We have relied upon and assumed, without independent verification, that (a) the representations and warranties of all parties to the Agreement and all other related documents and instruments that are referred to therein are true and correct, (b) each party to the Agreement and such other related documents and instruments will fully and timely perform all of the covenants and agreements required to be performed by such party, (c) all conditions to the consummation of the Transaction will be satisfied without waiver thereof, and (d) the Transaction will be consummated in a timely manner in accordance with the terms described in the Agreement and such other related documents and instruments, without any amendments or modifications thereto. We have relied upon and assumed, without independent verification, that (i) the Transaction will be consummated in a manner that complies in all respects with all applicable foreign, federal, state and local statutes, rules and regulations, and (ii) all governmental, regulatory, and other consents and approvals necessary for the consummation of the Transaction will be obtained and that no delay, limitations, restrictions or conditions will be imposed or amendments, modifications or waivers made that would result in the disposition of any assets of the Company or Transition, or otherwise have an effect on the Transaction, the Company or Transition or any expected benefits of the Transaction that would be material to our analyses or this Opinion. In addition, we have relied upon and assumed, without independent verification, that the final form of the Agreement will not differ in any respect from the draft of the Agreement identified above.
Furthermore, in connection with this Opinion, we have not been requested to make, and have not made, any physical inspection or independent appraisal or evaluation of any of the assets, properties or liabilities (fixed, contingent, derivative, off-balance-sheet or otherwise) of Transition, the Company or any other party. We did not estimate, and express no opinion regarding, the liquidation value of any entity or business. We did not conduct or provide geological, environmental or other technical assessments and are not experts in the evaluation of Lithium and Geothermal reserves or properties and we expressed no view or opinion as to reserve quantities, or the exploration, development or production (including, without limitation, as to the feasibility or timing thereof) of any properties of the Company. We have undertaken no independent analysis of any potential or actual litigation, regulatory action, possible unasserted claims or other contingent liabilities, to which Transition or the Company is or may be a party or is or may be subject, or of any governmental investigation of any possible unasserted claims or other contingent liabilities to which Transition or the Company is or may be a party or is or may be subject. In giving our
Opinion, we have relied on Transition's commercial assessments of the Transaction. The decision as to whether or not Transition enters into a Transaction (and the terms on which it does so) is one that can only be taken by Transition.

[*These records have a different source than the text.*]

-- pv_equiv track=rewrite | github.com/zhuatou537gjhkkk/AriadneModified | src/backend/app/etl/normalizer.py | _extract_sysmon_hash
-- ===== SOURCE A (Python) =====
-- from typing import Dict, Any, Optional, Set
--
-- def _extract_sysmon_hash(hashes: str) -> Optional[str]:
--     """
--     从 Sysmon 的 hashes 字段提取哈希值（优先SHA256）
--
--     格式: "SHA1=xxx,MD5=xxx,SHA256=xxx,IMPHASH=xxx"
--     """
--     if not hashes:
--         return None
--
--     hash_dict = {}
--     for item in hashes.split(","):
--         if "=" in item:
--             key, value = item.split("=", 1)
--             hash_dict[key.strip().upper()] = value.strip()
--
--     # 优先返回 SHA256
--     return hash_dict.get("SHA256") or hash_dict.get("SHA1") or hash_dict.get("MD5")
-- ===== SOURCE B (Python) =====
-- def _extract_sysmon_hash(hashes: str):
--     if not hashes:
--         return None
--     items = hashes.split(",")
--     val = None
--     for key in ("SHA256", "SHA1", "MD5"):
--         val = None
--         for item in items:
--             if "=" in item:
--                 k, v = item.split("=", 1)
--                 if k.strip().upper() == key:
--                     val = v.strip()
--         if val:
--             return val
--     return val
-- ===== Notes on version B (the rewrite author's own statement) =====
-- stated objective: simpler
-- what changed: B removes the intermediate dict and the or-chain: for each priority key (SHA256, SHA1, MD5) it scans the split items keeping the last matching value and returns the first truthy one.
import Mathlib
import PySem

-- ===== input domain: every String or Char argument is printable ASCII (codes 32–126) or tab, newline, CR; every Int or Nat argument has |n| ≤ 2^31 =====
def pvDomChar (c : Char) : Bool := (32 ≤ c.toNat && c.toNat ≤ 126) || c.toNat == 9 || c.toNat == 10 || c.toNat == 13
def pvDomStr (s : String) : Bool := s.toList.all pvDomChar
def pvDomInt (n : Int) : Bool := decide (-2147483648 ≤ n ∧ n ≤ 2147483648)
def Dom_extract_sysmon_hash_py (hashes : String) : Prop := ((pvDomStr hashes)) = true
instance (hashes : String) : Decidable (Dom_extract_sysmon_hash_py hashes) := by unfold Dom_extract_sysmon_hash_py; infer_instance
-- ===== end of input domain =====

-- B drops the intermediate dict: for each priority key in turn it scans the split items
-- for the last matching "KEY=VALUE" entry (simpler decomposition, no dict; same values).

-- hashes.split(","): sep is non-empty, so PySem.Str.split? is always `some`
def pySplitComma (s : String) : List String := (PySem.Str.split? s ",").getD []

-- ===== PORT A =====
-- Python's truthiness-based `a or b` on Optional[str]: some "" and none are falsy.
def pyOrStr (a b : Option String) : Option String :=
  match a with
  | some s => if s = "" then b else some s
  | none => b

-- body of A's dict-building loop
def stepA (d : PySem.Dict String String) (item : String) : PySem.Dict String String :=
  if PySem.Str.isIn "=" item then
    match PySem.Str.splitMax? item "=" 1 with
    | some [key, value] =>
        d.insert (PySem.Str.upper (PySem.Str.strip key)) (PySem.Str.strip value)
    | _ => d  -- unreachable: split("=",1) with "=" in item yields exactly two pieces
  else d

def extract_sysmon_hash_py (hashes : String) : Option String :=
  if hashes = "" then none
  else
    let hash_dict := (pySplitComma hashes).foldl stepA PySem.Dict.empty
    pyOrStr (hash_dict.get? "SHA256")
      (pyOrStr (hash_dict.get? "SHA1") (hash_dict.get? "MD5"))

-- ===== PORT B =====
-- truthiness of `val` (Optional[str]) in `if val:`
def pyTruthyStr (a : Option String) : Bool :=
  match a with
  | some s => s ≠ ""
  | none => false

-- body of B's inner scan: keep the value of the last item matching `key`
def stepB (key : String) (val : Option String) (item : String) : Option String :=
  if PySem.Str.isIn "=" item then
    match PySem.Str.splitMax? item "=" 1 with
    | some [k, v] =>
        if PySem.Str.upper (PySem.Str.strip k) = key then some (PySem.Str.strip v)
        else val
    | _ => val
  else val

def lastMatch (items : List String) (key : String) : Option String :=
  items.foldl (stepB key) none

def extract_sysmon_hash_py_alt (hashes : String) : Option String :=
  if hashes = "" then none
  else
    let items := pySplitComma hashes
    -- the for-loop over ("SHA256","SHA1","MD5") with its early returns, unrolled
    let v1 := lastMatch items "SHA256"
    if pyTruthyStr v1 then v1
    else
      let v2 := lastMatch items "SHA1"
      if pyTruthyStr v2 then v2
      else lastMatch items "MD5"

-- ===== PRECONDITION & SPEC =====
def Spec_extract_sysmon_hash_py (hashes : String) (out : Option String) : Prop := out = extract_sysmon_hash_py_alt hashes
instance (hashes : String) (out : Option String) : Decidable (Spec_extract_sysmon_hash_py hashes out) := by unfold Spec_extract_sysmon_hash_py; infer_instance

-- ===== CLAIM (what is proved, stated in full; the proofs are below) =====
def Claim_equal_extract_sysmon_hash_py : Prop := ∀ (hashes : String), Dom_extract_sysmon_hash_py hashes → Spec_extract_sysmon_hash_py hashes (extract_sysmon_hash_py hashes)

-- ===== LEMMAS AND PROOFS =====

-- one item: A's dict update, looked up at `key`, is B's scan step
theorem get?_stepA (d : PySem.Dict String String) (item key : String) :
    (stepA d item).get? key = stepB key (d.get? key) item := by
  unfold stepA stepB
  by_cases h : PySem.Str.isIn "=" item = true
  · simp only [h, if_pos]
    cases hp : PySem.Str.splitMax? item "=" 1 with
    | none => rfl
    | some l =>
      match l with
      | [] => rfl
      | [k] => rfl
      | [k, v] =>
        show (d.insert (PySem.Str.upper (PySem.Str.strip k)) (PySem.Str.strip v)).get? key
            = if PySem.Str.upper (PySem.Str.strip k) = key then some (PySem.Str.strip v)
              else d.get? key
        by_cases hk : PySem.Str.upper (PySem.Str.strip k) = key
        · rw [if_pos hk, hk, PySem.Dict.get?_insert_self]
        · exact (if_neg hk) ▸ PySem.Dict.get?_insert_of_ne d (PySem.Str.strip v) (fun he => hk he.symm)
      | k :: v :: w :: t => rfl
  · simp only [h]
    simp

-- the dict built by A's loop agrees, at any key, with B's last-match scan
theorem get?_foldl_eq_lastMatch (items : List String) (key : String)
    (d : PySem.Dict String String) :
    (items.foldl stepA d).get? key = items.foldl (stepB key) (d.get? key) := by
  induction items generalizing d with
  | nil => rfl
  | cons item rest ih =>
    simp only [List.foldl_cons]
    rw [ih, get?_stepA]

theorem pyOrStr_eq_ite (a b : Option String) :
    pyOrStr a b = if pyTruthyStr a then a else b := by
  cases a with
  | none => rfl
  | some s =>
    by_cases h : s = ""
    · simp [pyOrStr, pyTruthyStr, h]
    · simp [pyOrStr, pyTruthyStr, h]

-- ===== VERDICT (by name: the statement is the Claim_ definition above) =====
theorem extract_sysmon_hash_py_spec : Claim_equal_extract_sysmon_hash_py := by
  intro hashes _
  unfold Spec_extract_sysmon_hash_py extract_sysmon_hash_py extract_sysmon_hash_py_alt
  by_cases h : hashes = ""
  · simp [h]
  · simp only [h, if_false]
    have hget : ∀ k, ((pySplitComma hashes).foldl stepA PySem.Dict.empty).get? k
        = lastMatch (pySplitComma hashes) k := by
      intro k
      rw [get?_foldl_eq_lastMatch]
      rfl
    rw [pyOrStr_eq_ite, pyOrStr_eq_ite, hget, hget, hget]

This Opinion is necessarily based on financial, economic, market and other conditions as in effect on, and the information made available to us as of, the date hereof. As you are aware, the credit, financial and stock markets have been experiencing unusual volatility and we express no opinion or view as to any
potential effects of such volatility on the Transaction, and this Opinion does not purport to address potential developments in any such markets. We have not undertaken, and are under no obligation, to update, revise, reaffirm or withdraw this Opinion, or otherwise comment on or consider events occurring or coming to our attention after the date hereof.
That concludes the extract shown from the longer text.